# Softener



## Vol (Jul 5, 2009)

I have noticed as of late that maybe some of our language is not what it should be.....we have many new members and possibly they are not aware that we ask everyone refrain from vulgarities. Disguise your language at least. For those who are not aware, Haytalk was recently sold and a major reason the new owner purchased this site was the civility of the site. It's always the little things that causes one to stray......PLEASE be mindful.

Regards, Mike


----------



## Tim/South (Dec 12, 2011)

I am glad you brought this up Mike.

I like to refer people to discussions that make sense, discussions they can use. Some times I do not send someone a link because of the language not being PG. We have to remember that readers may have children looking over their shoulder or have printed out something from here to give a hired hand.

When I was a teacher it was hard to get a forum approved for students to view because of the language, and even typing to disguise language.

When we reply to any discussion we represent more than just out opinion, we represent this forum. each other and the owners.


----------



## ontario hay man (Jul 18, 2013)

I realize this is probably bwcause of what I posted in kybroncos post. Didnt realize I used yhe a** word til I reread. I see it was changed. Thanks and sorry for doing that. Sometimes I just get a bit hot when thinking about things that make me mad. Wont happen again. Sorry mike.


----------



## Vol (Jul 5, 2009)

ontario hay man said:


> I realize this is probably bwcause of what I posted in kybroncos post. Didnt realize I used yhe a** word til I reread. I see it was changed. Thanks and sorry for doing that. Sometimes I just get a bit hot when thinking about things that make me mad. Wont happen again. Sorry mike.

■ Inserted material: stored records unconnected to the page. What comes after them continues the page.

-- pv_equiv track=rewrite | github.com/atefawaz/QUITMATE_BACKEND | plan_services/services.py | calculate_quit_timeline
-- ===== SOURCE A (Python) =====
-- def calculate_quit_timeline(daily_cigarettes, quitting_speed):
--     """Dynamic quitting plan based on smoking level & chosen method"""
--
--     daily_targets = []
--     days_to_reduce = 0
--
--     if quitting_speed == "gradual":
--         if daily_cigarettes <= 10:
--             days_to_reduce = 90  # ~3 months
--         elif 10 < daily_cigarettes <= 20:
--             days_to_reduce = 120  # ~4 months
--         else:
--             days_to_reduce = 180  # ~6 months
--
--         reduction_step = max(1, daily_cigarettes // (days_to_reduce // 10))
--
--         for day in range(1, days_to_reduce + 1):
--             if day % 10 == 0 and daily_cigarettes > 0:
--                 daily_cigarettes -= reduction_step
--             daily_targets.append(max(daily_cigarettes, 0))
--
--     elif quitting_speed == "cold_turkey":
--         days_to_reduce = 28  # 4 weeks total (realistic)
--         for day in range(1, days_to_reduce + 1):
--             if day <= 7:
--                 daily_cigarettes = max(1, daily_cigarettes // 2)
--             elif 7 < day <= 14:
--                 daily_cigarettes = max(1, daily_cigarettes // 3)
--             elif 14 < day <= 21:
--                 daily_cigarettes = max(1, daily_cigarettes // 4)
--             else:
--                 daily_cigarettes = 0
--             daily_targets.append(daily_cigarettes)
--
--     return daily_targets, days_to_reduce
-- ===== SOURCE B (Python) =====
-- def calculate_quit_timeline(daily_cigarettes, quitting_speed):
--     """Dynamic quitting plan based on smoking level & chosen method."""
--     if quitting_speed == "gradual":
--         if daily_cigarettes <= 10:
--             days_to_reduce = 90
--         elif daily_cigarettes <= 20:
--             days_to_reduce = 120
--         else:
--             days_to_reduce = 180
--         reduction_step = max(1, daily_cigarettes // (days_to_reduce // 10))
--         daily_targets = [max(0, daily_cigarettes - reduction_step * (day // 10))
--                          for day in range(1, days_to_reduce + 1)]
--         return daily_targets, days_to_reduce
--
--     if quitting_speed == "cold_turkey":
--         daily_targets = []
--         v = daily_cigarettes
--         for divisor in (2, 3, 4):
--             for _ in range(7):
--                 v = max(1, v // divisor)
--                 daily_targets.append(v)
--         daily_targets.extend([0] * 7)
--         return daily_targets, 28
--
--     return [], 0
-- ===== Notes on version B (the rewrite author's own statement) =====
-- stated objective: simpler
-- what changed: The gradual branch's mutating loop (running cigarette count decremented every 10th day with a positivity guard) is replaced by a stateless closed-form per-day target max(0, start - step*(day//10)), and the cold-turkey branch's day-number case analysis is restructured as three explicit 7-day weeks over divisors (2,3,4) followed by a block of seven zeros.
import Mathlib
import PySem

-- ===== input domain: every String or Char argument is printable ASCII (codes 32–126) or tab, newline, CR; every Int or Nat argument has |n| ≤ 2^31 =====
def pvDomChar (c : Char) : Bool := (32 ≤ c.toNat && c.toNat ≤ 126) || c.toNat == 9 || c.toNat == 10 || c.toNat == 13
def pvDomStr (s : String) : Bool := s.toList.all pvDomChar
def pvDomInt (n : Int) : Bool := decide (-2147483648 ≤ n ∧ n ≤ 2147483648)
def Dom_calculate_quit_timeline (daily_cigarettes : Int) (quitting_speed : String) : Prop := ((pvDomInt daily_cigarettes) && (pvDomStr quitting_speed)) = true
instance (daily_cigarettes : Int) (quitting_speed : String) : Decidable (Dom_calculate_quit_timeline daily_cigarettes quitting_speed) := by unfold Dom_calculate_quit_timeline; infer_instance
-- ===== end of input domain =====

-- B replaces A's mutating gradual loop by a closed-form per-day formula (no running
-- accumulator) and restructures the cold-turkey loop as three 7-day weeks plus a block
-- of zeros; objective: simpler.

-- ===== PORT A =====
def calculate_quit_timeline (daily_cigarettes : Int) (quitting_speed : String) : List Int × Int :=
  if quitting_speed == "gradual" then
    let days_to_reduce : Int :=
      if daily_cigarettes ≤ 10 then 90
      else if 10 < daily_cigarettes ∧ daily_cigarettes ≤ 20 then 120
      else 180
    let reduction_step := max 1 (PySem.Int.floordiv daily_cigarettes (PySem.Int.floordiv days_to_reduce 10))
    let st := (PySem.List.pyRange 1 (days_to_reduce + 1) 1).foldl
      (fun (st : Int × List Int) day =>
        let d := if PySem.Int.mod day 10 = 0 ∧ 0 < st.1 then st.1 - reduction_step else st.1
        (d, st.2 ++ [max d 0]))
      (daily_cigarettes, [])
    (st.2, days_to_reduce)
  else if quitting_speed == "cold_turkey" then
    let days_to_reduce : Int := 28
    let st := (PySem.List.pyRange 1 (days_to_reduce + 1) 1).foldl
      (fun (st : Int × List Int) day =>
        let d :=
          if day ≤ 7 then max 1 (PySem.Int.floordiv st.1 2)
          else if 7 < day ∧ day ≤ 14 then max 1 (PySem.Int.floordiv st.1 3)
          else if 14 < day ∧ day ≤ 21 then max 1 (PySem.Int.floordiv st.1 4)
          else 0
        (d, st.2 ++ [d]))
      (daily_cigarettes, [])
    (st.2, days_to_reduce)
  else ([], 0)

-- ===== PORT B =====
def calculate_quit_timeline_alt (daily_cigarettes : Int) (quitting_speed : String) : List Int × Int :=
  if quitting_speed == "gradual" then
    let days_to_reduce : Int :=
      if daily_cigarettes ≤ 10 then 90
      else if daily_cigarettes ≤ 20 then 120
      else 180
    let reduction_step := max 1 (PySem.Int.floordiv daily_cigarettes (PySem.Int.floordiv days_to_reduce 10))
    ((PySem.List.pyRange 1 (days_to_reduce + 1) 1).map
       (fun day => max 0 (daily_cigarettes - reduction_step * PySem.Int.floordiv day 10)),
     days_to_reduce)
  else if quitting_speed == "cold_turkey" then
    let st := [(2 : Int), 3, 4].foldl
      (fun (st : Int × List Int) divisor =>
        (PySem.List.pyRange 0 7 1).foldl
          (fun (st : Int × List Int) _ =>
            let v := max 1 (PySem.Int.floordiv st.1 divisor)
            (v, st.2 ++ [v]))
          st)
      (daily_cigarettes, [])
    (st.2 ++ List.replicate 7 0, 28)
  else ([], 0)

-- ===== PRECONDITION & SPEC =====
def Spec_calculate_quit_timeline (daily_cigarettes : Int) (quitting_speed : String) (out : List Int × Int) : Prop := out = calculate_quit_timeline_alt daily_cigarettes quitting_speed
instance (daily_cigarettes : Int) (quitting_speed : String) (out : List Int × Int) : Decidable (Spec_calculate_quit_timeline daily_cigarettes quitting_speed out) := by unfold Spec_calculate_quit_timeline; infer_instance

-- ===== CLAIM (what is proved, stated in full; the proofs are below) =====
def Claim_equal_calculate_quit_timeline : Prop := ∀ (daily_cigarettes : Int) (quitting_speed : String), Dom_calculate_quit_timeline daily_cigarettes quitting_speed → Spec_calculate_quit_timeline daily_cigarettes quitting_speed (calculate_quit_timeline daily_cigarettes quitting_speed)

-- ===== LEMMAS AND PROOFS =====

-- A's gradual loop body, named for the proofs (definitionally equal to the lambda in the port).
def gradStep (step : Int) (st : Int × List Int) (day : Int) : Int × List Int :=
  let d := if PySem.Int.mod day 10 = 0 ∧ 0 < st.1 then st.1 - step else st.1
  (d, st.2 ++ [max d 0])

lemma gradStep_eq (step : Int) :
    (fun (st : Int × List Int) day =>
      let d := if PySem.Int.mod day 10 = 0 ∧ 0 < st.1 then st.1 - step else st.1
      (d, st.2 ++ [max d 0])) = gradStep step := rfl

-- Invariant for A's gradual loop after the first m days (state = (current value, targets)):
-- the emitted targets follow B's closed form, and the running value is determined up to
-- clamping by the closed form.
lemma gradual_loop_inv (d0 step : Int) (hstep : 1 ≤ step) (m : Nat) :
    ((PySem.List.pyRange 1 ((m : Int) + 1) 1).foldl (gradStep step) (d0, [])).2
      = (PySem.List.pyRange 1 ((m : Int) + 1) 1).map
          (fun day => max 0 (d0 - step * PySem.Int.floordiv day 10))
    ∧ max ((PySem.List.pyRange 1 ((m : Int) + 1) 1).foldl (gradStep step) (d0, [])).1 0
        = max (d0 - step * ((m / 10 : Nat) : Int)) 0
    ∧ (0 < ((PySem.List.pyRange 1 ((m : Int) + 1) 1).foldl (gradStep step) (d0, [])).1 →
        ((PySem.List.pyRange 1 ((m : Int) + 1) 1).foldl (gradStep step) (d0, [])).1
          = d0 - step * ((m / 10 : Nat) : Int)) := by
  induction m with
  | zero =>
    simp [PySem.List.pyRange_one_eq_nil]
  | succ m ih =>
    have hsplit : PySem.List.pyRange 1 ((↑(m + 1) : Int) + 1) 1
        = PySem.List.pyRange 1 ((m : Int) + 1) 1 ++ [(m : Int) + 1] := by
      have := PySem.List.pyRange_one_succ_right (a := 1) (b := (m : Int) + 1)
        (by have : (0:Int) ≤ (m:Int) := Int.natCast_nonneg m; omega)
      push_cast
      push_cast at this
      exact this
    obtain ⟨ih1, ih2, ih3⟩ := ih
    rw [hsplit, List.foldl_append, List.map_append]
    set st := ((PySem.List.pyRange 1 ((m : Int) + 1) 1).foldl (gradStep step) (d0, [])) with hst
    have hmod : PySem.Int.mod ((m : Int) + 1) 10 = (((m + 1) % 10 : Nat) : Int) := by
      have := PySem.Int.mod_natCast (m + 1) 10
      push_cast at this ⊢
      exact_mod_cast this
    have hdiv : PySem.Int.floordiv ((m : Int) + 1) 10 = (((m + 1) / 10 : Nat) : Int) := by
      have := PySem.Int.floordiv_natCast (m + 1) 10
      push_cast at this ⊢
      exact_mod_cast this
    simp only [List.foldl_cons, List.foldl_nil, List.map_cons, List.map_nil]
    by_cases h10 : (m + 1) % 10 = 0
    · -- day (m+1) is a multiple of 10
      have hq : (((m + 1) / 10 : Nat) : Int) = ((m / 10 : Nat) : Int) + 1 := by
        have : (m + 1) / 10 = m / 10 + 1 := by omega
        rw [this]; push_cast; ring
      have hm0 : PySem.Int.mod ((m : Int) + 1) 10 = 0 := by
        rw [hmod, h10]; rfl
      by_cases hpos : 0 < st.1
      · have hval : st.1 = d0 - step * ((m / 10 : Nat) : Int) := ih3 hpos
        have hgs : gradStep step st ((m : Int) + 1)
            = (st.1 - step, st.2 ++ [max (st.1 - step) 0]) := by
          simp only [gradStep, if_pos (And.intro hm0 hpos)]
        rw [hgs]
        have hnew : st.1 - step = d0 - step * (((m + 1) / 10 : Nat) : Int) := by
          rw [hval, hq]; ring
        refine ⟨?_, ?_, ?_⟩
        · rw [ih1]
          rw [hnew, hdiv, max_comm]
        · rw [hnew]
        · intro _; rw [hnew]
      · have hgs : gradStep step st ((m : Int) + 1)
            = (st.1, st.2 ++ [max st.1 0]) := by
          simp only [gradStep]
          rw [if_neg (by intro h; exact hpos h.2)]
        rw [hgs]
        have hle : st.1 ≤ 0 := by omega
        have hclosed : d0 - step * ((m / 10 : Nat) : Int) ≤ 0 := by omega
        have hclosed2 : d0 - step * (((m + 1) / 10 : Nat) : Int) ≤ 0 := by
          rw [hq]; nlinarith
        refine ⟨?_, ?_, ?_⟩
        · rw [ih1]
          rw [hdiv, max_eq_right hle, max_eq_left hclosed2]
        · show max st.1 0 = _
          rw [max_eq_right hle, max_eq_right hclosed2]
        · intro h; exact absurd h (not_lt.mpr hle)
    · -- not a multiple of 10: value unchanged
      have hq : (((m + 1) / 10 : Nat) : Int) = ((m / 10 : Nat) : Int) := by
        have : (m + 1) / 10 = m / 10 := by omega
        rw [this]
      have hmodne : ¬ (PySem.Int.mod ((m : Int) + 1) 10 = 0) := by
        rw [hmod]; exact_mod_cast h10
      have hgs : gradStep step st ((m : Int) + 1)
          = (st.1, st.2 ++ [max st.1 0]) := by
        simp only [gradStep]
        rw [if_neg (by intro h; exact hmodne h.1)]
      rw [hgs]
      have helem : max st.1 0 = max 0 (d0 - step * ((m / 10 : Nat) : Int)) :=
        ih2.trans (max_comm _ _)
      refine ⟨?_, ?_, ?_⟩
      · show st.2 ++ [max st.1 0] = _
        rw [ih1, hdiv, hq, helem]
      · show max st.1 0 = _
        rw [hq]
        exact ih2
      · intro h
        show st.1 = _
        rw [hq]
        exact ih3 h

-- Specialisation giving exactly the targets-list equality at a literal day count.
lemma gradual_targets_eq (d0 step : Int) (hstep : 1 ≤ step) (days : Int) (m : Nat)
    (hm : (m : Int) = days) :
    ((PySem.List.pyRange 1 (days + 1) 1).foldl (gradStep step) (d0, [])).2
      = (PySem.List.pyRange 1 (days + 1) 1).map
          (fun day => max 0 (d0 - step * PySem.Int.floordiv day 10)) := by
  subst hm
  exact (gradual_loop_inv d0 step hstep m).1

-- ===== VERDICT (by name: the statement is the Claim_ definition above) =====
theorem calculate_quit_timeline_spec : Claim_equal_calculate_quit_timeline := by
  intro d s _
  unfold Spec_calculate_quit_timeline calculate_quit_timeline calculate_quit_timeline_alt
  by_cases hg : s == "gradual"
  · simp only [hg, if_true]
    have hbr : (if d ≤ 10 then (90:Int) else if 10 < d ∧ d ≤ 20 then 120 else 180)
        = (if d ≤ 10 then (90:Int) else if d ≤ 20 then 120 else 180) := by
      by_cases h1 : d ≤ 10
      · simp [h1]
      · simp [h1]; omega
    rw [hbr, gradStep_eq]
    by_cases h1 : d ≤ 10
    · simp only [h1, if_true]
      rw [gradual_targets_eq d _ (le_max_left _ _) 90 90 (by norm_num)]
    · by_cases h2 : d ≤ 20
      · simp only [h1, h2, if_true, if_false]
        rw [gradual_targets_eq d _ (le_max_left _ _) 120 120 (by norm_num)]
      · simp only [h1, h2, if_false]
        rw [gradual_targets_eq d _ (le_max_left _ _) 180 180 (by norm_num)]
  · by_cases hc : s == "cold_turkey"
    · simp only [hg, hc, if_true]
      rw [show PySem.List.pyRange 1 (28 + 1) 1
            = [1,2,3,4,5,6,7,8,9,10,11,12,13,14,15,16,17,18,19,20,21,22,23,24,25,26,27,28]
          from by decide,
          show PySem.List.pyRange 0 7 1 = [0,1,2,3,4,5,6] from by decide]
      norm_num [List.replicate]
    · simp [hg, hc]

Ontario, its not just one individual that has not been quite as aware about their posting language but several of us. Do not feel like you are being singled out as you are not nor was that the intent. I sometimes will change a word in someone's post as a polite way of saying to be a little more aware. We have just gotten a little more loose here recently than we normally do. You do a good job with your posting interaction.....please continue to do so.

Best Regards, Mike.


----------